Gibbs Sampler: we used the “site sampler” model that restricts the software to include in the PWM only one occurrence of the motif in each sequence and with widths W = {5,10,15}. We ran the gibbs sampler on 50 random datasets for each n, L and W combination, yielding a total of 3000 false positive motifs.

GIMSAN: we used the OOPS model and considered motifs with widths W = {5,10,15}. For each experiment, we used the same set of sequences to compute the background distribution to increase the chance of software for rejecting false-positives. We ran GIMSAN and obtained 11100 motifs. We then rejected any motifs with a p-value (that is provided by GIMSAN) larger than 0.01, yielding 2216 false positive motifs.

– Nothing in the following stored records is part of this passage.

-- pv_equiv track=rewrite | github.com/Mae-4815162342/AdventOfCode2023 | Day4/task2.py | count_copies
-- ===== SOURCE A (Python) =====
-- def count_match_in_card(card):
--   """Counts matches in a single card line"""
--   values = [ val for val in card.replace('\n', '').split(' ')[2:] if val !='']
--   index_of_separation = values.index("|")
--   ticket_numbers = values[:index_of_separation]
--   values = values[index_of_separation + 1:]
--   count = 0
--   for val in values:
--     if val in ticket_numbers:
--       count +=1
--   return count
--
-- def count_copies(cards):
--   """Counts the number of scratchcards generated with the rule"""
--   sum = 0
--   cards_number = {i + 1:1 for i in range(len(cards))}
--   for i in range(len(cards)):
--     card = cards[i]
--     copies = cards_number[i + 1] if i + 1 in cards_number else 1
--     sum += copies
--     points = count_match_in_card(card)
--     for k in range(points):
--       num = i + k + 2
--       if num in cards_number:
--         cards_number[num] += 1 * copies
--   return sum
--
-- cards="""Card 1: 41 48 83 86 17 | 83 86  6 31 17  9 48 53
-- Card 2: 13 32 20 16 61 | 61 30 68 82 17 32 24 19
-- Card 3:  1 21 53 59 44 | 69 82 63 72 16 21 14  1
-- Card 4: 41 92 73 84 69 | 59 84 76 51 58  5 54 83
-- Card 5: 87 83 26 28 32 | 88 30 70 12 93 22 82 36
-- Card 6: 31 18 13 56 72 | 74 77 10 23 35 67 36 11""".split('\n')
-- ===== SOURCE B (Python) =====
-- def count_match_in_card(card):
--   """Counts matches in a single card line"""
--   values = [ val for val in card.replace('\n', '').split(' ')[2:] if val !='']
--   index_of_separation = values.index("|")
--   ticket_numbers = values[:index_of_separation]
--   values = values[index_of_separation + 1:]
--   count = 0
--   for val in values:
--     if val in ticket_numbers:
--       count +=1
--   return count
--
-- def count_copies(cards):
--   """Counts the number of scratchcards generated with the rule"""
--   matches = [count_match_in_card(card) for card in cards]
--   totals = []
--   for j, _ in enumerate(matches):
--     totals.append(1 + sum(t for i, t in enumerate(totals) if j - i <= matches[i]))
--   return sum(totals)
-- ===== Notes on version B (the rewrite author's own statement) =====
-- stated objective: alternative
-- what changed: A pushes each card's copy count forward into a dict of pending counts per card number; B instead computes each card's final total by gathering from the already-final totals of earlier cards whose match count reaches it, then sums the totals (scatter-to-future dict replaced by gather-from-past over a precomputed matches list).
import Mathlib
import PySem
-- pv_equiv track=rewrite | github.com/YogeshKumar805/POTD-Geeks-For-Geeks | Max Xor Subarray of size K.py | maxSubarrayXOR
-- ===== SOURCE A (Python) =====
-- def maxSubarrayXOR(arr, k):
--     # code here
--     xor=0
--     ans=0
--     for i in range(k-1):
--         xor=xor^arr[i]
--     for i in range(k-1,len(arr)):
--         xor=xor^arr[i]
--         if xor>ans:
--             ans=xor
--         xor=xor^arr[i-k+1]
--     return ans
-- ===== SOURCE B (Python) =====
-- def maxSubarrayXOR(arr, k):
--     p = [0]
--     for x in arr:
--         p.append(p[-1] ^ x)
--     ans = 0
--     for s in range(len(arr) - k + 1):
--         w = p[s + k] ^ p[s]
--         if w > ans:
--             ans = w
--     return ans
-- ===== Notes on version B (the rewrite author's own statement) =====
-- stated objective: alternative
-- what changed: Replaces A's incrementally maintained sliding-window XOR (xor the entering element in, xor the leaving element out each step) with a prefix-XOR table built in one pass and queried at the two endpoints of each window.
import Mathlib
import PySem

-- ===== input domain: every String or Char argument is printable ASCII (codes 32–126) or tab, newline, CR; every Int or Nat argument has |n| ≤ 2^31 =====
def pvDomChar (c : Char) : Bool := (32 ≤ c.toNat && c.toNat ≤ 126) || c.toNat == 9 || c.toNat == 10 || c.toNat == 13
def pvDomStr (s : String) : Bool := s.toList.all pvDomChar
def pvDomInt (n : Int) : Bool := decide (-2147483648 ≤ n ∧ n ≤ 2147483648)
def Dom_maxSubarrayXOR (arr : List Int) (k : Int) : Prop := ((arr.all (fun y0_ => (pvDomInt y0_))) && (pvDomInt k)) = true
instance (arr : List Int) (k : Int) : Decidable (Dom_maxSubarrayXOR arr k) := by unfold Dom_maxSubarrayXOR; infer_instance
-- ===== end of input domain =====

-- B replaces A's incrementally maintained sliding-window XOR by a prefix-XOR table
-- queried at the two window endpoints (objective: alternative decomposition, same cost).

-- ===== PORT A =====
-- one iteration of A's second loop: xor ^= arr[i]; update ans; xor ^= arr[i-k+1]
def pvStepA (arr : List Int) (k : Int) (st : Int × Int) (i : Int) : Int × Int :=
  let x := PySem.Int.bxor st.1 (PySem.List.pyGetD arr i 0)
  let a := if x > st.2 then x else st.2
  (PySem.Int.bxor x (PySem.List.pyGetD arr (i - k + 1) 0), a)

def maxSubarrayXOR (arr : List Int) (k : Int) : Int :=
  let xor0 : Int := (PySem.List.pyRange 0 (k - 1) 1).foldl
    (fun xor i => PySem.Int.bxor xor (PySem.List.pyGetD arr i 0)) 0
  ((PySem.List.pyRange (k - 1) (arr.length : Int) 1).foldl (pvStepA arr k) (xor0, 0)).2

-- ===== PORT B =====
-- p.append(p[-1] ^ x)
def pvBuildP (p : List Int) (x : Int) : List Int :=
  p ++ [PySem.Int.bxor (PySem.List.pyGetD p (-1) 0) x]

-- one iteration of B's loop: w = p[s+k] ^ p[s]; update ans
def pvStepB (p : List Int) (k : Int) (ans : Int) (s : Int) : Int :=
  let w := PySem.Int.bxor (PySem.List.pyGetD p (s + k) 0) (PySem.List.pyGetD p s 0)
  if w > ans then w else ans

def maxSubarrayXOR_alt (arr : List Int) (k : Int) : Int :=
  let p := arr.foldl pvBuildP [0]
  (PySem.List.pyRange 0 ((arr.length : Int) - k + 1) 1).foldl (pvStepB p k) 0

-- ===== PRECONDITION & SPEC =====
-- Pre_ is exactly A's return domain: outside it (k ≤ 0 or k ≥ len+2) A raises IndexError.
def Pre_maxSubarrayXOR (arr : List Int) (k : Int) : Prop :=
  1 ≤ k ∧ k ≤ (arr.length : Int) + 1
instance (arr : List Int) (k : Int) : Decidable (Pre_maxSubarrayXOR arr k) := by
  unfold Pre_maxSubarrayXOR; infer_instance

def pvWitness_maxSubarrayXOR : List Int × Int := ([1, 2, 3], 2)

def Spec_maxSubarrayXOR (arr : List Int) (k : Int) (out : Int) : Prop := out = maxSubarrayXOR_alt arr k
instance (arr : List Int) (k : Int) (out : Int) : Decidable (Spec_maxSubarrayXOR arr k out) := by unfold Spec_maxSubarrayXOR; infer_instance

-- ===== CLAIM (what is proved, stated in full; the proofs are below) =====
def Claim_equal_maxSubarrayXOR : Prop := ∀ (arr : List Int) (k : Int), Dom_maxSubarrayXOR arr k → Pre_maxSubarrayXOR arr k → Spec_maxSubarrayXOR arr k (maxSubarrayXOR arr k)

-- ===== LEMMAS AND PROOFS =====

theorem pv_bxor_eq_xor (a b : Int) : PySem.Int.bxor a b = Int.xor a b := by
  cases a with
  | ofNat m => cases b with
    | ofNat n => simp [PySem.Int.bxor, Int.xor]
    | negSucc n => simp [PySem.Int.bxor, Int.xor, Int.negSucc_eq]; ring_nf; omega
  | negSucc m => cases b with
    | ofNat n => simp [PySem.Int.bxor, Int.xor, Int.negSucc_eq]; ring_nf; omega
    | negSucc n => simp [PySem.Int.bxor, Int.xor, Int.negSucc_eq]; omega

theorem pv_bxor_assoc (a b c : Int) :
    PySem.Int.bxor (PySem.Int.bxor a b) c = PySem.Int.bxor a (PySem.Int.bxor b c) := by
  simp only [pv_bxor_eq_xor]
  cases a <;> cases b <;> cases c <;> simp [Int.xor, Nat.xor_assoc]

theorem pv_bxor_right_comm (a b c : Int) :
    PySem.Int.bxor (PySem.Int.bxor a b) c = PySem.Int.bxor (PySem.Int.bxor a c) b := by
  rw [pv_bxor_assoc, pv_bxor_assoc, PySem.Int.bxor_comm b c]

theorem pv_zero_bxor (a : Int) : PySem.Int.bxor 0 a = a := by
  rw [PySem.Int.bxor_comm, PySem.Int.bxor_zero]

-- XOR of the first i elements of arr
def pvPXor (arr : List Int) (i : Nat) : Int := (arr.take i).foldl PySem.Int.bxor 0

theorem pv_foldl_bxor_init (l : List Int) (x : Int) :
    l.foldl PySem.Int.bxor x = PySem.Int.bxor x (l.foldl PySem.Int.bxor 0) := by
  induction l generalizing x with
  | nil => simp [List.foldl, PySem.Int.bxor_zero]
  | cons y t ih =>
    simp only [List.foldl]
    rw [ih (PySem.Int.bxor x y), ih (PySem.Int.bxor 0 y), pv_zero_bxor, pv_bxor_assoc]

theorem pvPXor_zero (arr : List Int) : pvPXor arr 0 = 0 := rfl

theorem pvPXor_succ (arr : List Int) (i : Nat) (h : i < arr.length) :
    pvPXor arr (i + 1) = PySem.Int.bxor (pvPXor arr i) arr[i] := by
  unfold pvPXor
  rw [List.take_add_one, List.getElem?_eq_getElem h]
  rw [Option.toList_some, List.foldl_append]
  rfl

theorem pvPXor_cons (x : Int) (xs : List Int) (i : Nat) :
    pvPXor (x :: xs) (i + 1) = PySem.Int.bxor x (pvPXor xs i) := by
  unfold pvPXor
  simp only [List.take_succ_cons, List.foldl]
  rw [pv_foldl_bxor_init, pv_zero_bxor]

-- the prefix-XOR list B builds
def pvPrefixes : List Int → Int → List Int
  | [], c => [c]
  | x :: xs, c => c :: pvPrefixes xs (PySem.Int.bxor c x)

theorem pv_foldl_buildP (arr : List Int) :
    ∀ (pre : List Int) (c : Int),
      arr.foldl pvBuildP (pre ++ [c]) = pre ++ pvPrefixes arr c := by
  induction arr with
  | nil => intro pre c; simp [pvPrefixes]
  | cons x xs ih =>
    intro pre c
    simp only [List.foldl, pvBuildP, PySem.List.pyGetD_neg_one_append_singleton, pvPrefixes]
    rw [ih (pre ++ [c]) (PySem.Int.bxor c x)]
    simp

theorem pvPrefixes_getElem? (arr : List Int) :
    ∀ (c : Int) (i : Nat), i ≤ arr.length →
      (pvPrefixes arr c)[i]? = some (PySem.Int.bxor c (pvPXor arr i)) := by
  induction arr with
  | nil =>
    intro c i h
    have hi : i = 0 := by simp at h; omega
    subst hi
    simp [pvPrefixes, pvPXor, PySem.Int.bxor_zero]
  | cons x xs ih =>
    intro c i h
    cases i with
    | zero => simp [pvPrefixes, pvPXor, PySem.Int.bxor_zero]
    | succ j =>
      simp only [pvPrefixes, List.getElem?_cons_succ]
      rw [ih (PySem.Int.bxor c x) j (by simpa using h), pvPXor_cons, pv_bxor_assoc]

theorem pvP_lookup (arr : List Int) (i : Nat) (h : i ≤ arr.length) :
    PySem.List.pyGetD (pvPrefixes arr 0) (i : Int) 0 = pvPXor arr i := by
  rw [PySem.List.pyGetD_natCast, List.getD, pvPrefixes_getElem? arr 0 i h, pv_zero_bxor]
  rfl

theorem pvArr_lookup (arr : List Int) (i : Nat) (h : i < arr.length) :
    PySem.List.pyGetD arr (i : Int) 0 = arr[i] := by
  rw [PySem.List.pyGetD_natCast, List.getD, List.getElem?_eq_getElem h]
  rfl

-- A's first loop computes the XOR of the first m elements
theorem pv_loop1 (arr : List Int) :
    ∀ (m : Nat), m ≤ arr.length →
      (PySem.List.pyRange 0 (m : Int) 1).foldl
        (fun xor i => PySem.Int.bxor xor (PySem.List.pyGetD arr i 0)) 0 = pvPXor arr m := by
  intro m
  induction m with
  | zero => intro _; simp [PySem.List.pyRange_one_eq_nil, pvPXor]
  | succ j ih =>
    intro h
    have hb : ((j : Int) + 1) = ((j + 1 : Nat) : Int) := by push_cast; ring
    rw [← hb, PySem.List.pyRange_one_succ_right (by positivity)]
    rw [List.foldl_append, ih (by omega)]
    simp only [List.foldl]
    rw [pvArr_lookup arr j (by omega), pvPXor_succ arr j (by omega)]

-- the two loops march in lockstep: A's window starting at j equals B's p[j+k]^p[j]
theorem pv_loop2 (arr : List Int) (kn : Nat) (hk1 : 1 ≤ kn) (hk2 : kn ≤ arr.length + 1) :
    ∀ (m j : Nat) (ans : Int), j + m = arr.length + 1 - kn →
      ((PySem.List.pyRange ((kn - 1 + j : Nat) : Int) (arr.length : Int) 1).foldl
          (pvStepA arr (kn : Int))
          (PySem.Int.bxor (pvPXor arr (kn - 1 + j)) (pvPXor arr j), ans)).2
      = (PySem.List.pyRange ((j : Nat) : Int) ((arr.length + 1 - kn : Nat) : Int) 1).foldl
          (pvStepB (pvPrefixes arr 0) (kn : Int)) ans := by
  intro m
  induction m with
  | zero =>
    intro j ans hj
    have h1 : kn - 1 + j = arr.length := by omega
    have h2 : j = arr.length + 1 - kn := by omega
    rw [h1, h2]
    rw [PySem.List.pyRange_one_eq_nil (le_refl _), PySem.List.pyRange_one_eq_nil (le_refl _)]
    rfl
  | succ m ih =>
    intro j ans hj
    have hjlt : j < arr.length + 1 - kn := by omega
    have hjn : j < arr.length := by omega
    have hin : kn - 1 + j < arr.length := by omega
    rw [PySem.List.pyRange_one_cons (a := ((kn - 1 + j : Nat) : Int)) (b := (arr.length : Int))
          (by omega),
        PySem.List.pyRange_one_cons (a := ((j : Nat) : Int))
          (b := ((arr.length + 1 - kn : Nat) : Int)) (by omega)]
    simp only [List.foldl]
    -- evaluate A's step
    have hxA : pvStepA arr (kn : Int)
        (PySem.Int.bxor (pvPXor arr (kn - 1 + j)) (pvPXor arr j), ans) ((kn - 1 + j : Nat) : Int)
        = (PySem.Int.bxor (pvPXor arr (kn - 1 + (j + 1))) (pvPXor arr (j + 1)),
           if PySem.Int.bxor (pvPXor arr (j + kn)) (pvPXor arr j) > ans
             then PySem.Int.bxor (pvPXor arr (j + kn)) (pvPXor arr j) else ans) := by
      unfold pvStepA
      dsimp only
      rw [pvArr_lookup arr (kn - 1 + j) hin]
      have hx : PySem.Int.bxor (PySem.Int.bxor (pvPXor arr (kn - 1 + j)) (pvPXor arr j))
          arr[kn - 1 + j] = PySem.Int.bxor (pvPXor arr (j + kn)) (pvPXor arr j) := by
        rw [pv_bxor_right_comm, ← pvPXor_succ arr (kn - 1 + j) hin]
        have : kn - 1 + j + 1 = j + kn := by omega
        rw [this]
      have hidx : ((kn - 1 + j : Nat) : Int) - (kn : Int) + 1 = ((j : Nat) : Int) := by
        push_cast; omega
      rw [hx, hidx, pvArr_lookup arr j hjn]
      have hx2 : PySem.Int.bxor (PySem.Int.bxor (pvPXor arr (j + kn)) (pvPXor arr j)) arr[j]
          = PySem.Int.bxor (pvPXor arr (kn - 1 + (j + 1))) (pvPXor arr (j + 1)) := by
        rw [pv_bxor_assoc, ← pvPXor_succ arr j hjn]
        have : j + kn = kn - 1 + (j + 1) := by omega
        rw [this]
      rw [hx2]
    -- evaluate B's step
    have hxB : pvStepB (pvPrefixes arr 0) (kn : Int) ans ((j : Nat) : Int)
        = (if PySem.Int.bxor (pvPXor arr (j + kn)) (pvPXor arr j) > ans
             then PySem.Int.bxor (pvPXor arr (j + kn)) (pvPXor arr j) else ans) := by
      unfold pvStepB
      dsimp only
      have hs : ((j : Nat) : Int) + (kn : Int) = ((j + kn : Nat) : Int) := by push_cast; ring
      rw [hs, pvP_lookup arr (j + kn) (by omega), pvP_lookup arr j (by omega)]
    rw [hxA, hxB]
    have e1 : ((kn - 1 + j : Nat) : Int) + 1 = ((kn - 1 + (j + 1) : Nat) : Int) := by
      push_cast; ring
    have e2 : ((j : Nat) : Int) + 1 = ((j + 1 : Nat) : Int) := by push_cast; ring
    rw [e1, e2]
    exact ih (j + 1) _ (by omega)

-- ===== VERDICT (by name: the statement is the Claim_ definition above) =====
theorem maxSubarrayXOR_spec : Claim_equal_maxSubarrayXOR := by
  intro arr k _ hpre
  obtain ⟨hk1, hk2⟩ := hpre
  unfold Spec_maxSubarrayXOR maxSubarrayXOR maxSubarrayXOR_alt
  set kn : Nat := k.toNat with hkn
  have hk : k = (kn : Int) := by omega
  have hkn1 : 1 ≤ kn := by omega
  have hkn2 : kn ≤ arr.length + 1 := by omega
  -- B's prefix list
  have hp : arr.foldl pvBuildP [0] = pvPrefixes arr 0 := by
    have := pv_foldl_buildP arr [] 0
    simpa using this
  rw [hp]
  -- cast the range bounds
  have hb1 : k - 1 = ((kn - 1 : Nat) : Int) := by omega
  have hb2 : (arr.length : Int) - k + 1 = ((arr.length + 1 - kn : Nat) : Int) := by omega
  rw [hb1, hb2, hk]
  rw [pv_loop1 arr (kn - 1) (by omega)]
  have h0 : pvPXor arr (kn - 1)
      = PySem.Int.bxor (pvPXor arr (kn - 1 + 0)) (pvPXor arr 0) := by
    simp [pvPXor_zero, PySem.Int.bxor_zero]
  rw [h0]
  have := pv_loop2 arr kn hkn1 hkn2 (arr.length + 1 - kn) 0 0 (by omega)
  simpa using this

WEEDER: We ran Weeder on the random datasets using the “large” parameter. Because Weeder does not allow the user to specify the width of the motif (W) or the number of motif instances that each sequence will contain, we simply ran it 29108 times on random sequence sets of various sizes. We then parsed out detected motifs with widths W = {6, 8, 10, 12}. To compare the strength of the false positive motifs to the predicted strength of these motifs based on our theoretical results for Weeder, we defined 'n' in Eq. 3 above to be the actual number of sequences in the input set in which Weeder identified a motif, and removed any motifs with fewer than 5 sequences included, yielding 18700 false positive motifs.